=== Brief ===
From the entries that follow, extract each line holding the string "degrees".
== Segment start ==
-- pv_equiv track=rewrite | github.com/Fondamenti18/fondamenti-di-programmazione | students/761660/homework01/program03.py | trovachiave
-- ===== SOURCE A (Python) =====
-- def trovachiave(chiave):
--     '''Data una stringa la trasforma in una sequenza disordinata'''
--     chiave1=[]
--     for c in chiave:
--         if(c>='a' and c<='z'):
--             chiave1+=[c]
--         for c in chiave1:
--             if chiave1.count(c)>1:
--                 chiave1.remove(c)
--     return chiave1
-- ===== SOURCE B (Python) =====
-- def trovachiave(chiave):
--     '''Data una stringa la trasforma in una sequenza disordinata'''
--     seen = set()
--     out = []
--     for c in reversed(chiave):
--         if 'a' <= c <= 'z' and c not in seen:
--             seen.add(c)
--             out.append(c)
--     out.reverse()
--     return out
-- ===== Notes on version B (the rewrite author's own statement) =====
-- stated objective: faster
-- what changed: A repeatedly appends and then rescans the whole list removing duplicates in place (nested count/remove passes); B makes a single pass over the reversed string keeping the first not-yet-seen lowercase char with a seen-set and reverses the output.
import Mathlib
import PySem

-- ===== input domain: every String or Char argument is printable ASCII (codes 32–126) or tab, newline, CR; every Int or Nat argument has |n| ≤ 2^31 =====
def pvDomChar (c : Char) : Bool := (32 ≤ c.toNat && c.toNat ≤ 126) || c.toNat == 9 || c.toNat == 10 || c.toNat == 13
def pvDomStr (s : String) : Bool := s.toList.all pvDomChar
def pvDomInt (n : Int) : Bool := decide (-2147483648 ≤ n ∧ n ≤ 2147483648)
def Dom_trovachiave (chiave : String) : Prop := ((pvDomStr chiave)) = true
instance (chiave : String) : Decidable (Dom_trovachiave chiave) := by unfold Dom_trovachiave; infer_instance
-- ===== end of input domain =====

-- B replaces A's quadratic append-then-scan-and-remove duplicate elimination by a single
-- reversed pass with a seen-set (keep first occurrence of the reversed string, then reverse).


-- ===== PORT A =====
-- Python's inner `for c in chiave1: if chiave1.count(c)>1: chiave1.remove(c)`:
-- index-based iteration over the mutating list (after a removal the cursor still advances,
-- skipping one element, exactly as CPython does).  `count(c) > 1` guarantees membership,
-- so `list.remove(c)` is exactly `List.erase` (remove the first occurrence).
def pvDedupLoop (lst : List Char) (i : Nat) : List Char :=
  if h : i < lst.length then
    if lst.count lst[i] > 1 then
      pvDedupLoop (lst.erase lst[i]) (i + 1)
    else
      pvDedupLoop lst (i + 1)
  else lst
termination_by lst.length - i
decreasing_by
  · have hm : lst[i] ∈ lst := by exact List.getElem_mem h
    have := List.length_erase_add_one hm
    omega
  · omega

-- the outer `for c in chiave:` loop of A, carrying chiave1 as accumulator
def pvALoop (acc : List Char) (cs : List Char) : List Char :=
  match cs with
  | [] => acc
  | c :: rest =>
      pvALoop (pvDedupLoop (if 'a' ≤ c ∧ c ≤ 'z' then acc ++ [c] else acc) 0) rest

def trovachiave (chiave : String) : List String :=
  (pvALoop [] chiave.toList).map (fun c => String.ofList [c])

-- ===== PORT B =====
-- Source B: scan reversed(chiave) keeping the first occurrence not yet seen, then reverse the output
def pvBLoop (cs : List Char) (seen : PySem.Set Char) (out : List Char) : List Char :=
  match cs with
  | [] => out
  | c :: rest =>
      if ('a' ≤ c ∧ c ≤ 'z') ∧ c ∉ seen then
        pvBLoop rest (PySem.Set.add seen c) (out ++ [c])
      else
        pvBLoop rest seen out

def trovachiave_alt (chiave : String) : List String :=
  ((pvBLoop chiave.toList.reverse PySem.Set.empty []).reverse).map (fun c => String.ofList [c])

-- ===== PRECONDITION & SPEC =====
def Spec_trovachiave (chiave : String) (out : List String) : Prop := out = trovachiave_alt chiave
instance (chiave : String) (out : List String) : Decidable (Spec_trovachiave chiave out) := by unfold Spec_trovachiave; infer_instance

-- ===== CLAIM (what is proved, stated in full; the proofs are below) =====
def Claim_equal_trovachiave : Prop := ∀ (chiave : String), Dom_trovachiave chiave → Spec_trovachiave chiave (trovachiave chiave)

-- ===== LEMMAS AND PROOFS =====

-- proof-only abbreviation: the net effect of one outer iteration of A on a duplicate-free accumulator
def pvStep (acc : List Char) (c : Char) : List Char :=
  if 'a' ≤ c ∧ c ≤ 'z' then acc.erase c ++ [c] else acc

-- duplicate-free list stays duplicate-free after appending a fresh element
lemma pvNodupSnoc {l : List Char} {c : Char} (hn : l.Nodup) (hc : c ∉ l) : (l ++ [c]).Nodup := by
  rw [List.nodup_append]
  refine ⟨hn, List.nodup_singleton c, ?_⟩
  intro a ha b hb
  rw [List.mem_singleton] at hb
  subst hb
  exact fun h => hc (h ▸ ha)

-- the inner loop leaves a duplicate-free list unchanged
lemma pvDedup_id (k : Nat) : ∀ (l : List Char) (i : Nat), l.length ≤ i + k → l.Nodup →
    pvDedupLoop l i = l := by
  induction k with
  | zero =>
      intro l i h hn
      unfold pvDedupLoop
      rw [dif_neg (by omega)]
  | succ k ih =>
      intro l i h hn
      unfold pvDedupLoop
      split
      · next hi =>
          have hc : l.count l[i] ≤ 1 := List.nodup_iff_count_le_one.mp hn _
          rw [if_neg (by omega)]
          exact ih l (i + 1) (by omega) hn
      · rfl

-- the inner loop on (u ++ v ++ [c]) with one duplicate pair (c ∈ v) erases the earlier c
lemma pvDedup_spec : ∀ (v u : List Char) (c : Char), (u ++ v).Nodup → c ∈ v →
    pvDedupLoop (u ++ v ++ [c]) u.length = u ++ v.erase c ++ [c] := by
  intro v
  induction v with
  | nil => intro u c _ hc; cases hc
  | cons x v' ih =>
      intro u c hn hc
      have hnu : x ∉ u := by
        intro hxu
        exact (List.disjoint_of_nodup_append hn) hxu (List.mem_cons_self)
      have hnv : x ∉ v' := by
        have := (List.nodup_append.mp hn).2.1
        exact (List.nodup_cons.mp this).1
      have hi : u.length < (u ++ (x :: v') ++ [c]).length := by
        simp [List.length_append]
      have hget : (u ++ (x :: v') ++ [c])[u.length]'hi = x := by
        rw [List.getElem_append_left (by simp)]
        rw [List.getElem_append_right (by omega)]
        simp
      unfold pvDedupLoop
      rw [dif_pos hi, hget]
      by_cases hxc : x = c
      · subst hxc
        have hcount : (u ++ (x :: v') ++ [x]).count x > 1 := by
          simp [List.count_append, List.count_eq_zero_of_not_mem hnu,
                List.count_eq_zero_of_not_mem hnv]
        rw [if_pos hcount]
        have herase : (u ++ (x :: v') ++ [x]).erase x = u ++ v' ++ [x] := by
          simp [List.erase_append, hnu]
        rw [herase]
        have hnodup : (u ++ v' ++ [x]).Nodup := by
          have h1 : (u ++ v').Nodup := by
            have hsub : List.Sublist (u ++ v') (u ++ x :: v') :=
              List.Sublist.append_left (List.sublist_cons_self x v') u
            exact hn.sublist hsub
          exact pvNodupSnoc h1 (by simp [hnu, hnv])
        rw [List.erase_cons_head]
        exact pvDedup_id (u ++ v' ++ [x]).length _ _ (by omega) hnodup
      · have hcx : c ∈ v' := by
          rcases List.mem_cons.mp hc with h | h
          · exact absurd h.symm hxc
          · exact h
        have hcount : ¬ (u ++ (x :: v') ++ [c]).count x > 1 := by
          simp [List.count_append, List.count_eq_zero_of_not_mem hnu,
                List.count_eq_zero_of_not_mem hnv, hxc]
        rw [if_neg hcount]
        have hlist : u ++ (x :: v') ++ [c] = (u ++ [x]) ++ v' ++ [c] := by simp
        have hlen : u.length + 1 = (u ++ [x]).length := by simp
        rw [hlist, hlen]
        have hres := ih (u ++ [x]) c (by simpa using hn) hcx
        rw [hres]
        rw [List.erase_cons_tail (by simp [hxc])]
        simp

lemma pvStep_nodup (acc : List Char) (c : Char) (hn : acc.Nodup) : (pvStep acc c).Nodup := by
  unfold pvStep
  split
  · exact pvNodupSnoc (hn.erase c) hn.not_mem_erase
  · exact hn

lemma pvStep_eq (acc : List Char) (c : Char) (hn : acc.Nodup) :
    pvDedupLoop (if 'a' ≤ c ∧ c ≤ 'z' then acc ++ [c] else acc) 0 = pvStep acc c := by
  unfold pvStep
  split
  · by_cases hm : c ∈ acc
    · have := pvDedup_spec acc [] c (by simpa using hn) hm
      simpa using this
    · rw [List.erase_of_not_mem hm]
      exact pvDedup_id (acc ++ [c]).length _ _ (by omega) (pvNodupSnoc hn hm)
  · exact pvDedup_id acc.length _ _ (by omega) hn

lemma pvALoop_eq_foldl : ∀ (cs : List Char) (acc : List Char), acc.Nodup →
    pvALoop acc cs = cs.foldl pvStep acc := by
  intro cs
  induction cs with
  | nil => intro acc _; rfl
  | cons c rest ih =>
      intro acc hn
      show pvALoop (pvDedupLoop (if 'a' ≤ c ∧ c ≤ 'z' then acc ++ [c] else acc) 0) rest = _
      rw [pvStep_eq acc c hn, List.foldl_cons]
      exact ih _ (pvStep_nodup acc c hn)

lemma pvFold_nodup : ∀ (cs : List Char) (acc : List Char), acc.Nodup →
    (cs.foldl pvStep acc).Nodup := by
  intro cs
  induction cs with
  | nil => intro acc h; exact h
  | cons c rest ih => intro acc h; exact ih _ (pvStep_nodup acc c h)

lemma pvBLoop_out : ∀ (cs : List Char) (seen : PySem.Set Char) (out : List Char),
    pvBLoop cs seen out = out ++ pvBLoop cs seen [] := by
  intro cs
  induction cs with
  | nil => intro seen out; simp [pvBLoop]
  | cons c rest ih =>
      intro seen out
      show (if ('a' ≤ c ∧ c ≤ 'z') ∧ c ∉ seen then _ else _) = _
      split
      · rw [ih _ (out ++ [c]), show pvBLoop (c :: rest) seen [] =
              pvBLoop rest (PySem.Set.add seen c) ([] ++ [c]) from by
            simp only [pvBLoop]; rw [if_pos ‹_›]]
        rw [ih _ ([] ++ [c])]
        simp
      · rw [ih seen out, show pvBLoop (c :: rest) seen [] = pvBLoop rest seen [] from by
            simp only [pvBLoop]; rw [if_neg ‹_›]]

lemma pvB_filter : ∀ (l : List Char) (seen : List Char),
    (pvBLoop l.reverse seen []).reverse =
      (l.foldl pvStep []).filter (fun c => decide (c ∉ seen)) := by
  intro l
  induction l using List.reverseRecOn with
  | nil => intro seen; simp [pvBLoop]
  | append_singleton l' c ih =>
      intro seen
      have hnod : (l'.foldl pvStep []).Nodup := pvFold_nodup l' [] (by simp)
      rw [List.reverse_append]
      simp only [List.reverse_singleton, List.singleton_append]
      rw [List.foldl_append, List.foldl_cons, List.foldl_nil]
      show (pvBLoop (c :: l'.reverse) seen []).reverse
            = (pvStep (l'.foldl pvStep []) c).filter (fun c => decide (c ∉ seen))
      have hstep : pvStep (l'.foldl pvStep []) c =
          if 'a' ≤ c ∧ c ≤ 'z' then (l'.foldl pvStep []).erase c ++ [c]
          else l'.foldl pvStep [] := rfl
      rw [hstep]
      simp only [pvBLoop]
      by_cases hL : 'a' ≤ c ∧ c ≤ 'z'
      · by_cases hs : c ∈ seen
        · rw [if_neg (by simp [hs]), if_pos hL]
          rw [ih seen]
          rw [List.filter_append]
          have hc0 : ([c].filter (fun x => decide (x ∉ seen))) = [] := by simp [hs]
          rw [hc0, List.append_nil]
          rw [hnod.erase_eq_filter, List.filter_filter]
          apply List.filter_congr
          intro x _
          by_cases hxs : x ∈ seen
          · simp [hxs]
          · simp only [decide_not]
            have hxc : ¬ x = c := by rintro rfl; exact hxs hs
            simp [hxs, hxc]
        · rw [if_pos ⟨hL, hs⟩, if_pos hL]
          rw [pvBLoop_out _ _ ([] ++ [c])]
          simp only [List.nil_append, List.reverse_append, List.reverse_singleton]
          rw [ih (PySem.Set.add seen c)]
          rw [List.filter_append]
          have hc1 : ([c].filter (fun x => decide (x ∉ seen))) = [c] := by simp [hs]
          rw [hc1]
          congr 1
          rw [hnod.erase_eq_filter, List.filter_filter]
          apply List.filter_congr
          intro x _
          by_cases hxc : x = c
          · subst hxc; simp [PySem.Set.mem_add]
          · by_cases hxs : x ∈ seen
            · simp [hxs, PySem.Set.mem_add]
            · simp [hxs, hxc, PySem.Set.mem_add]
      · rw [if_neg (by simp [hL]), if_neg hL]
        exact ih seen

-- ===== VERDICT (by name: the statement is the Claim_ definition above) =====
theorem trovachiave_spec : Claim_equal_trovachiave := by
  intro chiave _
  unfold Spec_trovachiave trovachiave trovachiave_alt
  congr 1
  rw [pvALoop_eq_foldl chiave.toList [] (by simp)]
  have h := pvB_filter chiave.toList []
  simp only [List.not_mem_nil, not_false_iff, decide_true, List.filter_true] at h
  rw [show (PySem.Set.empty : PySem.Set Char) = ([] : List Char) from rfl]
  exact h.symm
== Segment end ==
== Segment start ==
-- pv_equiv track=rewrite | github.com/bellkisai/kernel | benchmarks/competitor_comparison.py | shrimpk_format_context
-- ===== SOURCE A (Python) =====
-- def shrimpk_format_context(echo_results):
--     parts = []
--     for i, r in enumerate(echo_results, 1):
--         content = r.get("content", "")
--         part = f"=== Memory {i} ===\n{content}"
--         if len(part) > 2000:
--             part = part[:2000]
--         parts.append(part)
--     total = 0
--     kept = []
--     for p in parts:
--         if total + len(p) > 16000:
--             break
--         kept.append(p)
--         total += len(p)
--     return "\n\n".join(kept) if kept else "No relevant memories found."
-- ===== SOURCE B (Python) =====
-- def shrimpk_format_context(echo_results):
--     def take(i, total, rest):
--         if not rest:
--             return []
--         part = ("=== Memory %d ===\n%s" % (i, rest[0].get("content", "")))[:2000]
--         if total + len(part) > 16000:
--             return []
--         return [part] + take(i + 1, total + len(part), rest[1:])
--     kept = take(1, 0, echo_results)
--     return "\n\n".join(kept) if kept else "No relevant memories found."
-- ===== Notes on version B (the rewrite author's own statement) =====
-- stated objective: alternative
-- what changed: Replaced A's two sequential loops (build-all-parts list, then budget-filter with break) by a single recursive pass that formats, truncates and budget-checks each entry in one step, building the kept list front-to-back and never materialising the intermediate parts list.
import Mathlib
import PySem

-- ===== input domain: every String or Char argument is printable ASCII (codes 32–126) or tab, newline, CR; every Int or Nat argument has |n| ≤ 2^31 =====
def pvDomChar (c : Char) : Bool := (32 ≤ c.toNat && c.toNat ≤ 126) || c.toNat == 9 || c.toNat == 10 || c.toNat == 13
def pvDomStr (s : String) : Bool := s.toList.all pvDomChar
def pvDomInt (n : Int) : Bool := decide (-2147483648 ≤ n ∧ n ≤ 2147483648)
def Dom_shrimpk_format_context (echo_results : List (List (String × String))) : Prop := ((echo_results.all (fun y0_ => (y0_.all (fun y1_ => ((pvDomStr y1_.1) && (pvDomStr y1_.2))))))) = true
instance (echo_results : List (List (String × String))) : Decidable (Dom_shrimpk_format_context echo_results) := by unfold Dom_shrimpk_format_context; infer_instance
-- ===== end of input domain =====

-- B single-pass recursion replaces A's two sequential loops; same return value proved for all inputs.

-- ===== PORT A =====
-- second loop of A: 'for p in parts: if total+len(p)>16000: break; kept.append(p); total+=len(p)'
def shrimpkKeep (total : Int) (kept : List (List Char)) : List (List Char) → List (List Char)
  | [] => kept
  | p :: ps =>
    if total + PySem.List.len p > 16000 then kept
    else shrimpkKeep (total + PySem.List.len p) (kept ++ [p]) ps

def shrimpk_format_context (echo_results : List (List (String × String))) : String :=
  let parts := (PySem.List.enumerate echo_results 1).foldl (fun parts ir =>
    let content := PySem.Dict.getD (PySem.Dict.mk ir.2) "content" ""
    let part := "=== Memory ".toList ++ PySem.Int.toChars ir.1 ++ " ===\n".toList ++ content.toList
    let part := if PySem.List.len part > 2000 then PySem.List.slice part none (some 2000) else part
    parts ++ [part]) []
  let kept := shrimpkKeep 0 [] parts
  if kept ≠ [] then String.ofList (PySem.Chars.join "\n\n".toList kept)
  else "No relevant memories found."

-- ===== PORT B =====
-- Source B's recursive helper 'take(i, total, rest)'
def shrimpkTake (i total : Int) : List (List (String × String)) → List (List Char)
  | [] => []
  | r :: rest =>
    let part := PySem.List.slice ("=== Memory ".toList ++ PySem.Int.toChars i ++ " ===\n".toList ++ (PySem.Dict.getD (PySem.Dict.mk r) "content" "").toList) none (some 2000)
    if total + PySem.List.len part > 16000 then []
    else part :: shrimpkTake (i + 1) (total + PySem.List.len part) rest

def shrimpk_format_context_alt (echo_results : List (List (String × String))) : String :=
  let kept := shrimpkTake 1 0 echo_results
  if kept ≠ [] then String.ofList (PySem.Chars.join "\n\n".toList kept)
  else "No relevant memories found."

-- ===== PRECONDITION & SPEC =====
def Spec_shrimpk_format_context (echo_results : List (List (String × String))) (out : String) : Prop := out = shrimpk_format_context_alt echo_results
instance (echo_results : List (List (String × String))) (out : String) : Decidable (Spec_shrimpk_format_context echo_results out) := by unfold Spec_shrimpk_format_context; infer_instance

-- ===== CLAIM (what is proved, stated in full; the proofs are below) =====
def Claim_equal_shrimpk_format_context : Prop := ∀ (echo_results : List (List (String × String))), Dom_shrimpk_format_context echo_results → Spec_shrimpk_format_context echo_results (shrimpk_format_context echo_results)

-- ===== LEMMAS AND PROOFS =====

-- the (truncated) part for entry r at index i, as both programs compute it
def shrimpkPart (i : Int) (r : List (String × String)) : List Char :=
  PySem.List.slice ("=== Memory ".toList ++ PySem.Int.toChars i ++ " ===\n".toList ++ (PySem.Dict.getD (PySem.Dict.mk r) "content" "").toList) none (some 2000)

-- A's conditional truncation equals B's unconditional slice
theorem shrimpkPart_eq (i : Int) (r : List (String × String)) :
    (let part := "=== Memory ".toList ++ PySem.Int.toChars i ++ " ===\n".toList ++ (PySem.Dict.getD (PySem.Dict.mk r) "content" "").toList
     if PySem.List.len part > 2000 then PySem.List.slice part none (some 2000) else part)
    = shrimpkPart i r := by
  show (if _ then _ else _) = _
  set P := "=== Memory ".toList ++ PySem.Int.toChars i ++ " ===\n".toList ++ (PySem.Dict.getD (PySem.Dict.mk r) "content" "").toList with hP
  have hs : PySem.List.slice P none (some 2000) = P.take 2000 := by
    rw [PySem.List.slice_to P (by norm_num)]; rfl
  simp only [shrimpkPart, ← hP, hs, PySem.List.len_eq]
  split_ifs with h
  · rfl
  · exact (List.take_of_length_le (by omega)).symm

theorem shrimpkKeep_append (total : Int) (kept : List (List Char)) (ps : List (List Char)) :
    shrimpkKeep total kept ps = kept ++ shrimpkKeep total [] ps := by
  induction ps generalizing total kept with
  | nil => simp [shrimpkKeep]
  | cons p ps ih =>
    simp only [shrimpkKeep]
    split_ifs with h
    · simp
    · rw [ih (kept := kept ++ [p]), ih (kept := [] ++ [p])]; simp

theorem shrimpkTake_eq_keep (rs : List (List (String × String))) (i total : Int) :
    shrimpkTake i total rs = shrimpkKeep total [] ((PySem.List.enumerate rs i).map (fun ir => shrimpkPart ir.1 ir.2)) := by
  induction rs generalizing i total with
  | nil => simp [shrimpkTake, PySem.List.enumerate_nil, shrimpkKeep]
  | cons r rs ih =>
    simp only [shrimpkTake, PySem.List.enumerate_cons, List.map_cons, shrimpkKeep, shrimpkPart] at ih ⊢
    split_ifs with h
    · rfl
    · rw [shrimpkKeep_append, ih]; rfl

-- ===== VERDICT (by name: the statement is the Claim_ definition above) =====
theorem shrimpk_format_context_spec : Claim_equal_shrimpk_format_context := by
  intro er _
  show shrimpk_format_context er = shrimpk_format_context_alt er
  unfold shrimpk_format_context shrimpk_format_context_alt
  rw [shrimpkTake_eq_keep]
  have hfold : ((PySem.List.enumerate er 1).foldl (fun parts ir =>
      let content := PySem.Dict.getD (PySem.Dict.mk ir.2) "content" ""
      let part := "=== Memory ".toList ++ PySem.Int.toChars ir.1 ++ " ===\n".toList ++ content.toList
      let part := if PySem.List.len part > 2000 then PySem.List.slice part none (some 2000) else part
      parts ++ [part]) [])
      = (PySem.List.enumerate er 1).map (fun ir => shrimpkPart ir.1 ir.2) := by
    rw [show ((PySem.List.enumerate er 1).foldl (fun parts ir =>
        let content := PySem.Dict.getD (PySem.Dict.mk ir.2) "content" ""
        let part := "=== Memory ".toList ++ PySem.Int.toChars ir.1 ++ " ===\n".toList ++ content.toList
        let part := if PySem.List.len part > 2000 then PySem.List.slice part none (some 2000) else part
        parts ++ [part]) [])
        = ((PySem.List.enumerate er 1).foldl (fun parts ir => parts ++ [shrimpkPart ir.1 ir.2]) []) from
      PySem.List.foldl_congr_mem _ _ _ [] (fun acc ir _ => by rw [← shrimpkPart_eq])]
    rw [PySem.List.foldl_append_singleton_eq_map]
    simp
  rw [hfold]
== Segment end ==
== Segment start ==
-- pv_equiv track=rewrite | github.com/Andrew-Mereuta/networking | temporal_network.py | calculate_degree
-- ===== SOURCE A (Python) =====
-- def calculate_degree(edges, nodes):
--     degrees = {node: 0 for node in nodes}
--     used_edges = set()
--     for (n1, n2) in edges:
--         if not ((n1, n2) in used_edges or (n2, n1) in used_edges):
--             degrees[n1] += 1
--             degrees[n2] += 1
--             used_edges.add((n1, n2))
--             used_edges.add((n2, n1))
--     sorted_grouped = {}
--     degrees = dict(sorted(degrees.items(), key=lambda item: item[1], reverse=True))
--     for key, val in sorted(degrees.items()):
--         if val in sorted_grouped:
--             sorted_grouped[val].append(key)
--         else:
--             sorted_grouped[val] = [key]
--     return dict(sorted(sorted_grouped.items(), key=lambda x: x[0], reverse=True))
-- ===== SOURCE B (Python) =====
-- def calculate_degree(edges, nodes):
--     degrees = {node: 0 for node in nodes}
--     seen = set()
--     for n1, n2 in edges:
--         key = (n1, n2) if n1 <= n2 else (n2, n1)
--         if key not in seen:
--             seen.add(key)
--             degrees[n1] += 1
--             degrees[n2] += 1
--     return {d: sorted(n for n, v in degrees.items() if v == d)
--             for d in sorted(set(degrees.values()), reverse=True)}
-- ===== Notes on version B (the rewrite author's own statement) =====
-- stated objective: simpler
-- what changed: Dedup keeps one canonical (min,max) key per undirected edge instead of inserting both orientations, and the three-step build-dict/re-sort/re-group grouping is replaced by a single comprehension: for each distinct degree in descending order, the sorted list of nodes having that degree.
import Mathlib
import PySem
== Segment end ==
=== Solution ===
--     degrees = {node: 0 for node in nodes}
--             degrees[n1] += 1
--             degrees[n2] += 1
--     degrees = dict(sorted(degrees.items(), key=lambda item: item[1], reverse=True))
--     for key, val in sorted(degrees.items()):
--     degrees = {node: 0 for node in nodes}
--             degrees[n1] += 1
--             degrees[n2] += 1
--     return {d: sorted(n for n, v in degrees.items() if v == d)
--             for d in sorted(set(degrees.values()), reverse=True)}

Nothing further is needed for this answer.